I guess the real question: When are they building the cars? Basically I am guessing there are 3 batches:

1) The red ones as pictured in the videos. They are here on the ground being tested and assume these represent the final USA build. I am unclear how these are sold, and frankly I would not want one.

2) Dealer allocated launch vehicles to a certain spec. The Daytona Gray ones? Other red ones, or colors? Various comments on these, but unclear if these are in production or not. Perhaps they are coming in Sep/Oct.

3) Customer ordered ones with so far the data point that one of the first ones has a production start on Oct 27 (week 44).

What is frustrating we see batch 1, then why do I have to wait until batch 3? Is the notion that a batch 2 car will get driven by a bunch of people to promote them, and then a batch 3 car will not?


----------



## JOES1.8T (Sep 8, 2003)

I am being told by the sales rep that their systems are showing U.S. spec S3 deliveries to Germany around late October for folks living abroad in Germany(if ordered now) as stateside deliveries show around December. 

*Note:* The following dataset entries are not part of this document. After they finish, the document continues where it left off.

-- pv_equiv track=rewrite | github.com/OnkarDeshpande/DS-Algo-Python | dp_assignment.py | partitions_count
-- ===== SOURCE A (Python) =====
-- def partitions_count(var_num):
--
--     memo_dict ={}
--
--     if var_num in memo_dict:
--         return memo_dict[var_num]
--
--     if var_num<=2:
--         memo_dict[1] = 1
--         memo_dict[2] = 1
--         return memo_dict[var_num]
--     elif var_num == 3:
--         temp =  1 + partitions_count(var_num-1)
--     elif var_num == 4:
--         temp =  1 + partitions_count(var_num-1) + partitions_count(var_num-3)
--     else:
--         temp =  partitions_count(var_num-1)
--         temp += partitions_count(var_num-3)
--         temp += partitions_count(var_num-4)
--
--     memo_dict[var_num] = temp
--     return memo_dict[var_num]
-- ===== SOURCE B (Python) =====
-- def partitions_count(var_num):
--     # Bottom-up: f(1)=f(2)=1, f(3)=2, and f(n)=f(n-1)+f(n-3)+f(n-4) with f(0):=1,
--     # carrying a sliding window of the last four values.
--     if var_num <= 2:
--         return 1
--     a, b, c, d = 1, 1, 1, 2
--     for _ in range(3, var_num):
--         a, b, c, d = b, c, d, d + b + a
--     return d
-- ===== Notes on version B (the rewrite author's own statement) =====
-- stated objective: faster
-- what changed: Replaced the exponential top-down recursion (the memo dict is recreated empty on every call, so the memoisation never works) with a bottom-up O(n) sliding-window iteration of the recurrence f(n)=f(n-1)+f(n-3)+f(n-4).
import Mathlib
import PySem

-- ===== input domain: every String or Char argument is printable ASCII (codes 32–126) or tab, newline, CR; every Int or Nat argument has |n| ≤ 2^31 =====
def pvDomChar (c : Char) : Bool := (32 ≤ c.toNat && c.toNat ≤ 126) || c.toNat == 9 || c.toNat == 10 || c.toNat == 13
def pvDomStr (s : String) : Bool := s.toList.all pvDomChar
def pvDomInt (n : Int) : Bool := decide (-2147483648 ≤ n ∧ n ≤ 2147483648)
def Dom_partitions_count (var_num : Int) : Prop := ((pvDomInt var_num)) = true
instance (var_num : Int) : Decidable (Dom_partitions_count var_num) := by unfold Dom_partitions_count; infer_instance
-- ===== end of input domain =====

-- B replaces A's exponential recursion (A's memo dict is recreated empty each call) with a
-- bottom-up O(n) sliding-window iteration; equivalence of return values proved for var_num ≥ 1.

-- ===== PORT A =====
-- memo_dict = {} is fresh on every call, so the opening 'if var_num in memo_dict' is always
-- false and is omitted; for var_num ≤ 2 Python returns memo_dict[var_num], a KeyError unless
-- var_num ∈ {1, 2} — those raising inputs are excluded by Pre_ (the port yields getD 0 there).
def partitions_count (var_num : Int) : Int :=
  if var_num ≤ 2 then
    (((PySem.Dict.empty : PySem.Dict Int Int).insert 1 1).insert 2 1).get? var_num |>.getD 0
  else if var_num = 3 then 1 + partitions_count (var_num - 1)
  else if var_num = 4 then 1 + partitions_count (var_num - 1) + partitions_count (var_num - 3)
  else partitions_count (var_num - 1) + partitions_count (var_num - 3) + partitions_count (var_num - 4)
termination_by var_num.toNat
decreasing_by all_goals omega

-- ===== PORT B =====
def partitions_count_alt (var_num : Int) : Int :=
  if var_num ≤ 2 then 1
  else
    ((PySem.List.pyRange 3 var_num 1).foldl
      (fun (s : Int × Int × Int × Int) _ =>
        (s.2.1, s.2.2.1, s.2.2.2, s.2.2.2 + s.2.1 + s.1))
      (1, 1, 1, 2)).2.2.2

-- ===== PRECONDITION & SPEC =====
-- Pre_ excludes exactly var_num ≤ 0, where Python A raises KeyError (fresh memo only has keys 1, 2).
def Pre_partitions_count (var_num : Int) : Prop := 1 ≤ var_num
instance (var_num : Int) : Decidable (Pre_partitions_count var_num) := by unfold Pre_partitions_count; infer_instance
def pvWitness_partitions_count : Int := 7

def Spec_partitions_count (var_num : Int) (out : Int) : Prop := out = partitions_count_alt var_num
instance (var_num : Int) (out : Int) : Decidable (Spec_partitions_count var_num out) := by unfold Spec_partitions_count; infer_instance

-- ===== CLAIM (what is proved, stated in full; the proofs are below) =====
def Claim_equal_partitions_count : Prop := ∀ (var_num : Int), Dom_partitions_count var_num → Pre_partitions_count var_num → Spec_partitions_count var_num (partitions_count var_num)

-- ===== LEMMAS AND PROOFS =====

-- the reference sequence: F 0 = 1 (fictitious), F 1 = F 2 = 1, F 3 = 2, F (n+4) = F (n+3) + F (n+1) + F n
def pvF : Nat → Int
  | 0 => 1
  | 1 => 1
  | 2 => 1
  | 3 => 2
  | n + 4 => pvF (n + 3) + pvF (n + 1) + pvF n

theorem pvA1 : partitions_count 1 = 1 := by rw [partitions_count]; decide
theorem pvA2 : partitions_count 2 = 1 := by rw [partitions_count]; decide
theorem pvA3 : partitions_count 3 = 2 := by rw [partitions_count]; norm_num [pvA2]
theorem pvA4 : partitions_count 4 = 4 := by rw [partitions_count]; norm_num [pvA3, pvA1]

theorem pvA_eq_F : ∀ (n : Nat), 1 ≤ n → partitions_count (n : Int) = pvF n := by
  intro n
  induction n using Nat.strong_induction_on with
  | _ n ih =>
    intro h1
    match n with
    | 1 => rw [show ((1:Nat):Int) = 1 by norm_num, pvA1]; decide
    | 2 => rw [show ((2:Nat):Int) = 2 by norm_num, pvA2]; decide
    | 3 => rw [show ((3:Nat):Int) = 3 by norm_num, pvA3]; decide
    | 4 => rw [show ((4:Nat):Int) = 4 by norm_num, pvA4]; decide
    | (m + 5) =>
      have e1 : ((m + 5 : Nat) : Int) - 1 = ((m + 4 : Nat) : Int) := by push_cast; ring
      have e3 : ((m + 5 : Nat) : Int) - 3 = ((m + 2 : Nat) : Int) := by push_cast; ring
      have e4 : ((m + 5 : Nat) : Int) - 4 = ((m + 1 : Nat) : Int) := by push_cast; ring
      rw [partitions_count]
      have hle : ¬ ((m + 5 : Nat) : Int) ≤ 2 := by push_cast; omega
      have h3 : ¬ ((m + 5 : Nat) : Int) = 3 := by push_cast; omega
      have h4 : ¬ ((m + 5 : Nat) : Int) = 4 := by push_cast; omega
      rw [if_neg hle, if_neg h3, if_neg h4, e1, e3, e4,
        ih (m + 4) (by omega) (by omega), ih (m + 2) (by omega) (by omega),
        ih (m + 1) (by omega) (by omega)]
      show pvF (m + 4) + pvF (m + 2) + pvF (m + 1) = pvF (m + 5)
      have : pvF (m + 5) = pvF (m + 4) + pvF (m + 2) + pvF (m + 1) := by
        rw [pvF]
      omega

-- B's fold over range(3, n) lands on the window (F (n-3), F (n-2), F (n-1), F n)
theorem pvB_fold (n : Nat) (h : 3 ≤ n) :
    ((PySem.List.pyRange 3 (n : Int) 1).foldl
      (fun (s : Int × Int × Int × Int) _ =>
        (s.2.1, s.2.2.1, s.2.2.2, s.2.2.2 + s.2.1 + s.1))
      (1, 1, 1, 2)) = (pvF (n - 3), pvF (n - 2), pvF (n - 1), pvF n) := by
  induction n with
  | zero => omega
  | succ m ih =>
    by_cases hm : 3 ≤ m
    · have hcast : ((m + 1 : Nat) : Int) = (m : Int) + 1 := by push_cast; ring
      rw [hcast, PySem.List.pyRange_one_succ_right (by exact_mod_cast hm),
        List.foldl_append, ih hm]
      simp only [List.foldl_cons, List.foldl_nil]
      have h4 : ∃ k, m = k + 3 := ⟨m - 3, by omega⟩
      obtain ⟨k, rfl⟩ := h4
      have hr : pvF (k + 4) = pvF (k + 3) + pvF (k + 1) + pvF k := by rw [pvF]
      simp only [Nat.add_sub_cancel, show k + 3 - 2 = k + 1 by omega,
        show k + 3 - 1 = k + 2 by omega, show k + 3 + 1 - 3 = k + 1 by omega, show k + 3 + 1 - 2 = k + 2 by omega,
        show k + 3 + 1 - 1 = k + 3 by omega, show k + 3 + 1 = k + 4 by omega, hr]
    · have hm2 : m = 2 := by omega
      subst hm2
      decide

theorem pvB_eq_F (n : Nat) (h : 1 ≤ n) : partitions_count_alt (n : Int) = pvF n := by
  by_cases h2 : n ≤ 2
  · match n, h, h2 with
    | 1, _, _ => decide
    | 2, _, _ => decide
  · rw [partitions_count_alt, if_neg (by omega), pvB_fold n (by omega)]

-- ===== VERDICT (by name: the statement is the Claim_ definition above) =====
theorem partitions_count_spec : Claim_equal_partitions_count := by
  intro var_num _ hpre
  have hp : 1 ≤ var_num := hpre
  have hn : ∃ n : Nat, var_num = (n : Int) ∧ 1 ≤ n := ⟨var_num.toNat, by omega, by omega⟩
  obtain ⟨n, rfl, h1⟩ := hn
  show partitions_count (n : Int) = partitions_count_alt (n : Int)
  rw [pvA_eq_F n h1, pvB_eq_F n h1]
def solution_alt (A : List Int) : List Int :=
  A.map (fun e =>
    (A.length : Int) -
      ((divsLoop e 2 (PySem.Set.ofList [1, e])).map (fun d => (countB A).getD d 0)).sum)

-- ===== PRECONDITION & SPEC =====
-- Pre_ excludes exactly the empty list, on which A's max(A) raises ValueError.
def Pre_solution (A : List Int) : Prop := A ≠ []
instance (A : List Int) : Decidable (Pre_solution A) := by unfold Pre_solution; infer_instance
def pvWitness_solution : List Int := [3, 1, 2, 3, 6]

def Spec_solution (A : List Int) (out : List Int) : Prop := out = solution_alt A
instance (A : List Int) (out : List Int) : Decidable (Spec_solution A out) := by unfold Spec_solution; infer_instance

-- ===== CLAIM (what is proved, stated in full; the proofs are below) =====
def Claim_equal_solution : Prop := ∀ (A : List Int), Dom_solution A → Pre_solution A → Spec_solution A (solution A)

-- ===== LEMMAS AND PROOFS =====

-- membership in divisors[e] after A's sieve has processed divisors 2 .. d0-1
def Msie (d0 e x : Int) : Prop :=
  x = 1 ∨ x = e ∨ ∃ k, 2 ≤ k ∧ k < d0 ∧ k ∣ e ∧ k ≤ e ∧ (x = k ∨ x = PySem.Int.floordiv e k)

-- membership in divisors[e] after A's sieve has finished
def Mfin (A_max e x : Int) : Prop :=
  x = 1 ∨ x = e ∨ ∃ k, 2 ≤ k ∧ k * k ≤ A_max ∧ k ∣ e ∧ k ≤ e ∧ (x = k ∨ x = PySem.Int.floordiv e k)

-- loop invariant of A's sieve
def InvD (d0 : Int) (A : List Int) (D : PySem.Dict Int (PySem.Set Int)) : Prop :=
  ∀ e ∈ A, ∃ s, D.get? e = some s ∧ s.Nodup ∧ ∀ x, x ∈ s ↔ Msie d0 e x

lemma countA_eq_countB (A : List Int) : countA A = countB A := by
  unfold countA countB
  have hstep : (fun (c : PySem.Dict Int Int) (e : Int) => match c.get? e with
      | none => c.insert e 1
      | some v => c.insert e (v + 1)) =
      (fun (c : PySem.Dict Int Int) (x : Int) => c.insert x (c.getD x 0 + 1)) := by
    funext c e
    cases hc : c.get? e <;>
      simp [PySem.Dict.getD_eq_get?_getD, hc]
  rw [hstep]

lemma divisors0_aux (A : List Int) (d : PySem.Dict Int (PySem.Set Int)) (e : Int) :
    (A.foldl (fun d e => d.insert e (PySem.Set.ofList [1, e])) d).get? e =
      if e ∈ A then some (PySem.Set.ofList [1, e]) else d.get? e := by
  induction A generalizing d with
  | nil => simp
  | cons x xs ih =>
    simp only [List.foldl_cons, ih, List.mem_cons]
    by_cases hxs : e ∈ xs
    · simp [hxs]
    · by_cases hex : e = x
      · subst hex
        simp [hxs, PySem.Dict.get?_insert_self]
      · simp [hxs, hex, PySem.Dict.get?_insert_of_ne _ _ hex]

lemma sieveInner_get?_aux (A_max d : Int) (hd : 0 < d) :
    ∀ (n : Nat) (ec : Int) (D : PySem.Dict Int (PySem.Set Int)) (e : Int),
      (A_max + 1 - ec).toNat ≤ n →
      (sieveInner A_max d ec D).get? e =
        if ec ≤ e ∧ e ≤ A_max ∧ d ∣ (e - ec) then
          (D.get? e).map (fun s =>
            if PySem.Set.contains s d then s
            else PySem.Set.add (PySem.Set.add s d) (PySem.Int.floordiv e d))
        else D.get? e := by
  intro n
  induction n with
  | zero =>
    intro ec D e hn
    rw [sieveInner, dif_neg (by omega), if_neg (by rintro ⟨h1, h2, -⟩; omega)]
  | succ n ih =>
    intro ec D e hn
    by_cases hec : ec ≤ A_max
    · rw [sieveInner, dif_pos ⟨hd, hec⟩]
      dsimp only
      have hfuel : (A_max + 1 - (ec + d)).toNat ≤ n := by omega
      by_cases hee : e = ec
      · subst hee
        rw [ih _ _ e hfuel, if_neg (by rintro ⟨h1, -, -⟩; omega),
          if_pos ⟨le_refl e, hec, by simp⟩]
        cases hD : D.get? e with
        | none => simp [hD]
        | some s =>
          dsimp only
          by_cases hc : d ∈ s
          · simp [hc, hD]
          · simp [hc, PySem.Dict.get?_insert_self]
      · rw [ih _ _ e hfuel]
        have hget : (match D.get? ec with
            | none => D
            | some s =>
              if PySem.Set.contains s d then D
              else D.insert ec (PySem.Set.add (PySem.Set.add s d) (PySem.Int.floordiv ec d))).get? e
            = D.get? e := by
          cases hD : D.get? ec with
          | none => rfl
          | some s =>
            dsimp only
            by_cases hc : d ∈ s
            · simp [hc]
            · simp [hc, PySem.Dict.get?_insert_of_ne _ _ hee]
        rw [hget]
        have hdvd_iff : d ∣ (e - (ec + d)) ↔ d ∣ (e - ec) := by
          constructor
          · intro h
            exact (show e - ec = (e - (ec + d)) + d by ring) ▸ dvd_add h (dvd_refl d)
          · intro h
            exact (show e - (ec + d) = (e - ec) - d by ring) ▸ dvd_sub h (dvd_refl d)
        by_cases hC : ec ≤ e ∧ e ≤ A_max ∧ d ∣ (e - ec)
        · have hle : ec + d ≤ e := by
            obtain ⟨h1, -, hdv⟩ := hC
            have hpos : 0 < e - ec := by omega
            have := Int.le_of_dvd hpos hdv
            omega
          rw [if_pos ⟨hle, hC.2.1, hdvd_iff.mpr hC.2.2⟩, if_pos hC]
        · rw [if_neg (by rintro ⟨h1, h2, hdv⟩; exact hC ⟨by omega, h2, hdvd_iff.mp hdv⟩),
            if_neg hC]
    · rw [sieveInner, dif_neg (by omega), if_neg (by rintro ⟨h1, h2, -⟩; omega)]
-- ===== LEMMAS AND PROOFS =====

-- rfind on the empty string finds nothing (nonempty needle)
theorem pvRfindNil (sub : List Char) (hsub : sub ≠ []) : PySem.Chars.rfind [] sub = -1 := by
  cases sub with
  | nil => exact absurd rfl hsub
  | cons c t => simp [PySem.Chars.rfind, PySem.Chars.rfind.go, List.isPrefixOf]

-- Source B's windowed rfind(sub, start, start+m) equals A's rfind on the remaining suffix, shifted
theorem pvRfindOffset (cs : List Char) (sub : List Char) (i : Nat) (m : Int)
    (hm : 0 ≤ m) (hsub : sub ≠ []) :
    PySem.Chars.rfindFrom cs sub (i : Int) (some ((i : Int) + m)) =
      (if PySem.Chars.rfindFrom (cs.drop i) sub 0 (some m) = -1 then -1
       else (i : Int) + PySem.Chars.rfindFrom (cs.drop i) sub 0 (some m)) := by
  have hI : ¬((i : Int) < 0) := by omega
  have hIm : ¬((i : Int) + m < 0) := by omega
  have hMneg : ¬(m < 0) := by omega
  simp only [PySem.Chars.rfindFrom, if_neg hI, if_neg hIm, if_neg hMneg, lt_self_iff_false,
    if_false, List.length_drop, Int.toNat_natCast, List.drop_zero, Int.toNat_zero]
  have hEp : ¬((if ((cs.length - i : Nat) : Int) < m then ((cs.length - i : Nat) : Int) else m) < 0) := by
    split_ifs <;> omega
  rw [if_neg hEp, List.drop_take]
  have hE : (if (cs.length : Int) < (i : Int) + m then (cs.length : Int) else (i : Int) + m).toNat - i
      = (if ((cs.length - i : Nat) : Int) < m then ((cs.length - i : Nat) : Int) else m).toNat := by
    split_ifs <;> omega
  rw [hE]
  set r := PySem.Chars.rfind
    (List.take (if ((cs.length - i : Nat) : Int) < m then ((cs.length - i : Nat) : Int) else m).toNat
      (List.drop i cs)) sub with hr
  by_cases hlt : (if (cs.length : Int) < (i : Int) + m then (cs.length : Int) else (i : Int) + m) < (i : Int)
  · rw [if_pos hlt]
    have hgt : cs.length < i := by by_contra hc; revert hlt; split_ifs <;> omega
    have hz : (if ((cs.length - i : Nat) : Int) < m then ((cs.length - i : Nat) : Int) else m).toNat = 0 := by
      split_ifs <;> omega
    have : r = -1 := by rw [hr, hz, List.take_zero]; exact pvRfindNil sub hsub
    simp [this]
  · rw [if_neg hlt]
    by_cases hR : r = -1
    · simp [hR]
    · simp [hR]

-- the split point B's table scan computes is A's chain result, shifted by the start index
theorem pvBFindOffset (cs : List Char) (i : Nat) (m : Int) (hm : 1 ≤ m) :
    pvBFind cs (i : Int) m (PySem.Int.floordiv m 2) = (i : Int) + pvASplit (cs.drop i) m := by
  have h0 : 0 ≤ PySem.Int.floordiv m 2 := by
    rw [PySem.Int.floordiv_eq_ediv_of_pos (by omega)]
    exact Int.ediv_nonneg (by omega) (by omega)
  simp only [pvBFind, pvBoundaries, List.findSome?, pvASplit]
  rw [pvRfindOffset cs ('\n' :: '\n' :: []) i m (by omega) (by simp),
      pvRfindOffset cs ('\n' :: []) i m (by omega) (by simp),
      pvRfindOffset cs ('.' :: ' ' :: []) i m (by omega) (by simp),
      pvRfindOffset cs ('!' :: ' ' :: []) i m (by omega) (by simp),
      pvRfindOffset cs ('?' :: ' ' :: []) i m (by omega) (by simp),
      pvRfindOffset cs (' ' :: []) i m (by omega) (by simp)]
  generalize PySem.Chars.rfindFrom (cs.drop i) ('\n' :: '\n' :: []) 0 (some m) = r1
  generalize PySem.Chars.rfindFrom (cs.drop i) ('\n' :: []) 0 (some m) = r2
  generalize PySem.Chars.rfindFrom (cs.drop i) ('.' :: ' ' :: []) 0 (some m) = r3
  generalize PySem.Chars.rfindFrom (cs.drop i) ('!' :: ' ' :: []) 0 (some m) = r4
  generalize PySem.Chars.rfindFrom (cs.drop i) ('?' :: ' ' :: []) 0 (some m) = r5
  generalize PySem.Chars.rfindFrom (cs.drop i) (' ' :: []) 0 (some m) = r6
  generalize PySem.Int.floordiv m 2 = half at h0 ⊢
  have e1 : ∀ (r k : Int),
      (if half < (if r = -1 then -1 else (i : Int) + r) - (i : Int)
        then some ((if r = -1 then -1 else (i : Int) + r) + k) else (none : Option Int))
        = (if half < r then some ((i : Int) + (r + k)) else none) := by
    intro r k
    by_cases hr : r = -1
    · rw [hr, if_pos rfl, if_neg (by omega), if_neg (by omega)]
    · rw [if_neg hr]
      by_cases hc : half < (i : Int) + r - (i : Int)
      · rw [if_pos hc, if_pos (by omega)]; congr 1; ring
      · rw [if_neg hc, if_neg (by omega)]
  simp only [e1]
  split_ifs <;> simp [Option.getD]
-- A's split point is at least 1 (so both loops advance)
theorem pvASplit_pos (rem : List Char) (m : Int) (hm : 1 ≤ m) : 1 ≤ pvASplit rem m := by
  have h0 : 0 ≤ PySem.Int.floordiv m 2 := by
    rw [PySem.Int.floordiv_eq_ediv_of_pos (by omega)]
    exact Int.ediv_nonneg (by omega) (by omega)
  simp only [pvASplit]
  split_ifs <;> omega

-- skipping whitespace never moves the index backwards
theorem pvSkipWs_ge (cs : List Char) (j : Nat) : j ≤ pvSkipWs cs j := by
  induction j using pvSkipWs.induct (cs := cs) with
  | case1 j h hsp ih => rw [pvSkipWs, dif_pos h, if_pos hsp]; omega
  | case2 j h hsp => rw [pvSkipWs, dif_pos h, if_neg hsp]
  | case3 j h => rw [pvSkipWs, dif_neg h]

-- skipping whitespace by index is lstrip of the suffix
theorem pvSkipWs_drop (cs : List Char) (j : Nat) :
    cs.drop (pvSkipWs cs j) = List.dropWhile PySem.Chars.isspace (cs.drop j) := by
  induction j using pvSkipWs.induct (cs := cs) with
  | case1 j h hsp ih =>
      rw [pvSkipWs, dif_pos h, if_pos hsp, ih, List.drop_eq_getElem_cons h,
          List.dropWhile_cons_of_pos hsp]
  | case2 j h hsp =>
      rw [pvSkipWs, dif_pos h, if_neg hsp, List.drop_eq_getElem_cons h,
          List.dropWhile_cons_of_neg (by simpa using hsp)]
  | case3 j h =>
      rw [pvSkipWs, dif_neg h]
      have : cs.drop j = [] := List.drop_eq_nil_of_le (by omega)
      simp [this]

-- A's accumulating loop produces exactly B's stage-2 rendering of B's stage-1 spans
theorem pvLoopEq (cs : List Char) (m : Int) (hm : 1 ≤ m) :
    ∀ (fuel i : Nat) (acc : List (List Char)), cs.length - i + 1 ≤ fuel →
      pvALoop m fuel (cs.drop i) acc =
        acc
          ++ (pvSpans cs m (PySem.Int.floordiv m 2) fuel i).1.map
              (fun ab => PySem.Chars.rstrip (PySem.List.slice cs (some (ab.1 : Int)) (some ab.2)))
          ++ (if (pvSpans cs m (PySem.Int.floordiv m 2) fuel i).2 < cs.length
              then [PySem.List.slice cs (some (((pvSpans cs m (PySem.Int.floordiv m 2) fuel i).2 : Nat) : Int)) none]
              else []) := by
  intro fuel
  induction fuel with
  | zero => intro i acc hfu; omega
  | succ k ih =>
    intro i acc hfu
    simp only [pvALoop, pvSpans]
    by_cases hend : (cs.length : Int) - (i : Int) ≤ m
    · rw [if_pos hend]
      by_cases hlt : i < cs.length
      · have hne : ¬ (cs.drop i).isEmpty = true := by
          simp only [List.isEmpty_iff, List.drop_eq_nil_iff]; omega
        rw [if_neg hne, if_pos (by rw [List.length_drop]; omega)]
        simp [hlt, PySem.List.slice_from_natCast]
      · have hnil : cs.drop i = [] := List.drop_eq_nil_of_le (by omega)
        rw [hnil]
        simp [hlt]
    · rw [if_neg hend]
      have hlen : ¬ ((cs.drop i).length : Int) ≤ m := by rw [List.length_drop]; omega
      have hne : ¬ (cs.drop i).isEmpty = true := by
        simp only [List.isEmpty_iff, List.drop_eq_nil_iff]; omega
      rw [if_neg hne, if_neg hlen]
      have hsplit := pvBFindOffset cs i m hm
      have hsp : 1 ≤ pvASplit (cs.drop i) m := pvASplit_pos _ m hm
      set sp' := pvASplit (cs.drop i) m with hspdef
      have hcast : sp' = ((sp'.toNat : Nat) : Int) := by omega
      have htn : ((i : Int) + sp').toNat = i + sp'.toNat := by omega
      have hchunk : PySem.List.slice cs (some (i : Int)) (some ((i : Int) + sp'))
          = PySem.List.slice (cs.drop i) none (some sp') := by
        rw [hcast, ← Nat.cast_add, PySem.List.slice_natCast, PySem.List.slice_to_natCast,
            Nat.add_sub_cancel_left]
      have htail : PySem.Chars.lstrip (PySem.List.slice (cs.drop i) (some sp') none)
          = cs.drop (pvSkipWs cs ((i : Int) + sp').toNat) := by
        rw [show PySem.List.slice (cs.drop i) (some sp') none = (cs.drop i).drop sp'.toNat from
              PySem.List.slice_from _ (by omega),
            pvSkipWs_drop, htn, List.drop_drop]
        simp [PySem.Chars.lstrip]
      have hge : i + 1 ≤ pvSkipWs cs ((i : Int) + sp').toNat := by
        have := pvSkipWs_ge cs ((i : Int) + sp').toNat
        omega
      rw [hsplit, htail,
          ih (pvSkipWs cs ((i : Int) + sp').toNat) (acc ++ [PySem.Chars.rstrip (PySem.List.slice (cs.drop i) none (some sp'))]) (by omega)]
      simp only [List.map_cons, hchunk, List.append_assoc, List.cons_append, List.nil_append]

> It's very normal for Stateside delivery order's to take 5 months from order through until delivery, so December doesn't sound too far off. I think that's quite normal. They get a few show cars in, in advance to drum up interest. They'll probably get more show cars over the next couple of months and release stock models for sale then. If doing a factory order now, then December sounds correct to me.


As I mentioned above, December sounds about right where as the folks I am doing my purchase through work directly with the factory (eliminating the middle man, a.k.a. dealership). I'll try to provide you guys with what little information I get as it trickles in.


----------



## Dan Halen (May 16, 2002)

The factory order A3s were way ahead of five months.

Sent from my Nexus 5 using Tapatalk


----------



## epymsam (Jul 3, 2014)

Are there ever instances of production dates being brought forward? December seems such a long time away. Looks like I'll have to switch out for snow tires within the first month of owning it.


----------



## jrwamp (Mar 25, 2011)

epymsam said:


> Are there ever instances of production dates being brought forward? December seems such a long time away. Looks like I'll have to switch out for snow tires within the first month of owning it.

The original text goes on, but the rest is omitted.